The sleeve edge on one shirt I got is tapered so it covers the back of the hand. Not sure if that's available in men's shirts. I got two button up shirts (though one has snaps). My husband has a couple of the long T-shirt style shirts. Costs were quite reasonable, I thought.


----------



## Ware (Jan 28, 2017)

I just ordered a couple of these UPF 50+ Long Sleeve Performance T-Shirts.

And one of these Columbia Freezer Zero II Neck Gaiters. I think these are the same ones LCN wears.

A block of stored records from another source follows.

-- Pre_ excludes exactly the inputs where A raises IndexError: some sibling group has a 'Y' at a
-- position past the end of a female/male string that A's scan reaches while still compatible.
def Pre_maxFamily (femaleCompatibility : List String) (maleCompatibility : List String) (siblingGroups : List String) : Prop :=
  ∀ s ∈ siblingGroups, ∀ f ∈ femaleCompatibility, ∀ m ∈ maleCompatibility,
    pvSafeFrom f.toList m.toList s.toList 0
instance (femaleCompatibility : List String) (maleCompatibility : List String) (siblingGroups : List String) : Decidable (Pre_maxFamily femaleCompatibility maleCompatibility siblingGroups) := by unfold Pre_maxFamily; infer_instance

def pvWitness_maxFamily : List String × List String × List String := (["YY", "NY"], ["YN"], ["YN", "N"])

def Spec_maxFamily (femaleCompatibility : List String) (maleCompatibility : List String) (siblingGroups : List String) (out : Int) : Prop := out = maxFamily_alt femaleCompatibility maleCompatibility siblingGroups
instance (femaleCompatibility : List String) (maleCompatibility : List String) (siblingGroups : List String) (out : Int) : Decidable (Spec_maxFamily femaleCompatibility maleCompatibility siblingGroups out) := by unfold Spec_maxFamily; infer_instance

-- ===== CLAIM (what is proved, stated in full; the proofs are below) =====
def Claim_equal_maxFamily : Prop := ∀ (femaleCompatibility : List String) (maleCompatibility : List String) (siblingGroups : List String), Dom_maxFamily femaleCompatibility maleCompatibility siblingGroups → Pre_maxFamily femaleCompatibility maleCompatibility siblingGroups → Spec_maxFamily femaleCompatibility maleCompatibility siblingGroups (maxFamily femaleCompatibility maleCompatibility siblingGroups)
-- ===== LEMMAS AND PROOFS =====

-- recursive restatement of A's inner loop (proof helper)
def pvRunA (f m : List Char) : List Char → Nat → Bool → Int → Option (Bool × Int)
  | [], _, ok, curr => some (ok, curr)
  | c :: cs, k, ok, curr =>
    if c == 'Y' then
      if ok then
        match PySem.List.pyGet? f (k : Int), PySem.List.pyGet? m (k : Int) with
        | some fc, some mc => pvRunA f m cs (k + 1) (fc == mc && mc == 'Y') (curr + 1)
        | _, _ => none
      else pvRunA f m cs (k + 1) false (curr + 1)
    else pvRunA f m cs (k + 1) ok curr

-- all 'Y' positions of cs (starting at absolute k) are good for (f, m)
def pvAllGood (f m : List Char) : List Char → Nat → Bool
  | [], _ => true
  | c :: cs, k =>
    if c == 'Y' then decide (pvGoodAt f m k) && pvAllGood f m cs (k + 1)
    else pvAllGood f m cs (k + 1)

def pvCountY (cs : List Char) : Int := ((cs.filter (· == 'Y')).length : Int)

-- Y positions of cs starting at absolute offset k (generalisation of pvYPos)
def pvYFrom (cs : List Char) (k : Nat) : List Int :=
  (PySem.List.enumerate cs (k : Int)).filterMap (fun p => if p.2 == 'Y' then some p.1 else none)
-- pv_equiv track=rewrite | github.com/CosmicPegasus07/testrepo | prgm1.py | disarium
-- ===== SOURCE A (Python) =====
-- def disarium(num):
--     numb = str(num)
--     length = len(numb)
--     result = rem = 0
--     while num>0:
--         rem  = num % 10
--         result = result + (rem ** length)
--         length = length -1
--         num = num // 10
--     return result
-- ===== SOURCE B (Python) =====
-- def disarium(num):
--     if num <= 0:
--         return 0
--     total = 0
--     for i, c in enumerate(str(num)):
--         total += int(c) ** (i + 1)
--     return total
-- ===== Notes on version B (the rewrite author's own statement) =====
-- stated objective: simpler
-- what changed: B replaces A's right-to-left arithmetic digit extraction (%10 and //10 with a down-counting exponent) by a single left-to-right enumerate over str(num), raising each digit to its 1-based position, with an early return 0 for non-positive input.
import Mathlib
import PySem

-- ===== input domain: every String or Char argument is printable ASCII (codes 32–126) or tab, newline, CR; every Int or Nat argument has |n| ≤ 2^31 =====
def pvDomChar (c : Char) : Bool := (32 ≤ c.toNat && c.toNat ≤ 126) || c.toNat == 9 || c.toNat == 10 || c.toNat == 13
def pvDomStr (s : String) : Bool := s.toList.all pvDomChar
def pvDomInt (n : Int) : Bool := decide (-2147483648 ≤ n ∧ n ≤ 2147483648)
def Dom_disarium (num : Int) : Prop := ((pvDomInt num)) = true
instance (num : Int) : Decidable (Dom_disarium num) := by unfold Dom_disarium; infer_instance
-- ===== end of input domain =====

-- B iterates the digits of str(num) left-to-right with their 1-based positions instead of
-- A's right-to-left %10 / //10 extraction with a down-counting exponent (objective: simpler).

-- ===== PORT A =====
-- the while loop of A; `rem ** length` is ported as `^ length.toNat` (in every iteration the
-- loop reaches, length ≥ 1, so this is exact)
def disariumLoop (num length result : Int) : Int :=
  if _h : 0 < num then
    disariumLoop (PySem.Int.floordiv num 10) (length - 1)
      (result + (PySem.Int.mod num 10) ^ length.toNat)
  else result
termination_by num.toNat
decreasing_by
  simp [PySem.Int.floordiv, Int.fdiv_eq_ediv]
  omega

def disarium (num : Int) : Int :=
  let numb := PySem.Int.toStr num
  let length := PySem.Str.len numb
  disariumLoop num length 0

-- ===== PORT B =====
-- int(c) for a digit character c, exact on the digits produced by str of a positive int
def pvDigitVal (c : Char) : Int := (c.toNat : Int) - 48

def disarium_alt (num : Int) : Int :=
  if num ≤ 0 then 0
  else
    (PySem.List.enumerate (PySem.Int.toStr num).toList).foldl
      (fun total ic => total + pvDigitVal ic.2 ^ (ic.1 + 1).toNat) 0

-- ===== PRECONDITION & SPEC =====
def Spec_disarium (num : Int) (out : Int) : Prop := out = disarium_alt num
instance (num : Int) (out : Int) : Decidable (Spec_disarium num out) := by unfold Spec_disarium; infer_instance

-- ===== CLAIM (what is proved, stated in full; the proofs are below) =====
def Claim_equal_disarium : Prop := ∀ (num : Int), Dom_disarium num → Spec_disarium num (disarium num)

-- ===== LEMMAS AND PROOFS =====

-- the digit-character list of a positive natural, built head-first
def myDigits (n : Nat) : List Char :=
  if _h : n < 10 then [Nat.digitChar n] else myDigits (n / 10) ++ [Nat.digitChar (n % 10)]
termination_by n
decreasing_by omega

theorem toDigitsCore_eq (f : Nat) : ∀ (n : Nat) (acc : List Char), n < f →
    Nat.toDigitsCore 10 f n acc = myDigits n ++ acc := by
  induction f with
  | zero => intro n acc h; omega
  | succ f ih =>
    intro n acc h
    rw [Nat.toDigitsCore]
    by_cases h10 : n / 10 = 0
    · rw [h10]; simp only [if_true]
      rw [myDigits]
      have hn : n < 10 := by omega
      rw [dif_pos hn]
      have : n % 10 = n := Nat.mod_eq_of_lt hn
      rw [this]; rfl
    · rw [if_neg h10]
      rw [ih (n / 10) _ (by omega)]
      conv_rhs => rw [myDigits]
      rw [dif_neg (by omega : ¬ n < 10)]
      simp

theorem toDigits_eq (n : Nat) : Nat.toDigits 10 n = myDigits n :=
  (toDigitsCore_eq (n + 1) n [] (by omega)).trans (by simp)

theorem pvDigitVal_digitChar (d : Nat) (h : d < 10) : pvDigitVal (Nat.digitChar d) = (d : Int) := by
  interval_cases d <;> decide

theorem enumerate_append_singleton {α : Type} (xs : List α) (c : α) : ∀ (s : Int),
    PySem.List.enumerate (xs ++ [c]) s
      = PySem.List.enumerate xs s ++ [(s + xs.length, c)] := by
  induction xs with
  | nil => intro s; simp [PySem.List.enumerate]
  | cons x t ih =>
    intro s
    have hsh : (s + 1) + (t.length : Int) = s + ((t.length + 1 : Nat) : Int) := by push_cast; ring
    simp [PySem.List.enumerate, ih (s + 1), hsh]

-- B's sum over a fixed char list
def bSum (cs : List Char) : Int :=
  (PySem.List.enumerate cs).foldl (fun total ic => total + pvDigitVal ic.2 ^ (ic.1 + 1).toNat) 0

theorem bSum_append_singleton (xs : List Char) (c : Char) :
    bSum (xs ++ [c]) = bSum xs + pvDigitVal c ^ (xs.length + 1) := by
  unfold bSum
  rw [enumerate_append_singleton xs c 0, List.foldl_append]
  have hexp : ((0 + (xs.length : Int)) + 1).toNat = xs.length + 1 := by omega
  simp only [List.foldl_cons, List.foldl_nil, hexp]

-- the main loop invariant: A's loop on n with length = #digits of n adds bSum of the digits
theorem loop_eq (n : Nat) : ∀ (r : Int), 0 < n →
    disariumLoop (n : Int) ((myDigits n).length : Int) r = r + bSum (myDigits n) := by
  induction n using Nat.strong_induction_on with
  | _ n ih =>
    intro r hn
    rw [disariumLoop.eq_def, dif_pos (by exact_mod_cast hn)]
    have hdiv : PySem.Int.floordiv (n : Int) 10 = ((n / 10 : Nat) : Int) := by
      simp [PySem.Int.floordiv, Int.fdiv_eq_ediv]
    have hmod : PySem.Int.mod (n : Int) 10 = ((n % 10 : Nat) : Int) := by
      simp [PySem.Int.mod, Int.fmod_eq_emod]
    by_cases h10 : n < 10
    · -- one digit: recursive call with num = 0 returns immediately
      have hd : myDigits n = [Nat.digitChar n] := by rw [myDigits, dif_pos h10]
      have hmn : n % 10 = n := Nat.mod_eq_of_lt h10
      have hdn : n / 10 = 0 := Nat.div_eq_of_lt h10
      rw [hdiv, hmod, hdn, hd]
      rw [disariumLoop.eq_def]
      simp only [Nat.cast_zero, lt_self_iff_false, dite_false]
      have : bSum [Nat.digitChar n] = pvDigitVal (Nat.digitChar n) ^ 1 := by
        simp [bSum, PySem.List.enumerate]
      rw [this, pvDigitVal_digitChar n h10, hmn]
      simp
    · -- n ≥ 10: peel the last digit
      have hsplit : myDigits n = myDigits (n / 10) ++ [Nat.digitChar (n % 10)] := by
        rw [myDigits, dif_neg h10]
      have hlen : (myDigits n).length = (myDigits (n / 10)).length + 1 := by
        rw [hsplit]; simp
      rw [hdiv, hmod]
      have hstep :
          ((myDigits n).length : Int) - 1 = ((myDigits (n / 10)).length : Int) := by
        rw [hlen]; push_cast; ring
      rw [hstep]
      rw [ih (n / 10) (by omega) _ (by omega)]
      rw [hsplit, bSum_append_singleton]
      rw [pvDigitVal_digitChar (n % 10) (by omega)]
      have hexp : ((myDigits (n / 10) ++ [(n % 10).digitChar]).length : Int).toNat
          = (myDigits (n / 10)).length + 1 := by simp
      rw [hexp]
      ring

theorem disarium_eq_alt (num : Int) : disarium num = disarium_alt num := by
  by_cases h : num ≤ 0
  · -- the while loop never runs; B returns 0 directly
    unfold disarium disarium_alt
    rw [disariumLoop.eq_def]
    simp [h, not_lt.mpr h]
  · push_neg at h
    unfold disarium disarium_alt
    rw [if_neg (by omega)]
    have hchars : (PySem.Int.toStr num).toList = myDigits num.toNat := by
      rw [PySem.Int.toList_toStr, PySem.Int.toChars, if_neg (by omega), toDigits_eq]
    have hnum : ((num.toNat : Nat) : Int) = num := by omega
    simp only [PySem.Str.len, hchars]
    have := loop_eq num.toNat 0 (by omega)
    rw [hnum] at this
    rw [this]
    simp [bSum]

-- ===== VERDICT (by name: the statement is the Claim_ definition above) =====
theorem disarium_spec : Claim_equal_disarium := by
  intro num _
  unfold Spec_disarium
  exact disarium_eq_alt num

I'm not sure how much I'll like something around my neck, but I'm going to give it a shot.

I have a Columbia Bora Bora Hat, but I also ordered one of these EINSKEY Sun Hats to put in the rotation.

Thanks for the motivation @Virginiagal :thumbup:


----------



## ktgrok (May 25, 2019)

Ugh, I need to do this. I've had two basal cell carcinomas removed (one that I had for nearly a decade and had two other dermatologists tell me it was "nothing" until the third finally listened and biopsied it....I have a big scar that could have been avoided if I'd pushed harder 10 years earlier). But I hate long pants/shirts/etc. I'm most comfortable in linen blend shorts and a tank top. I LIVE in shorts and a tank top. But I'm getting WAY too much sun, especially the back of my neck now that I have a pixie cut. I did get a big wide brimmed straw hat to wear, but I really should at least throw a short sleeved shirt or long sleeved shirt on over my tank top when I'm out there. Sigh.


----------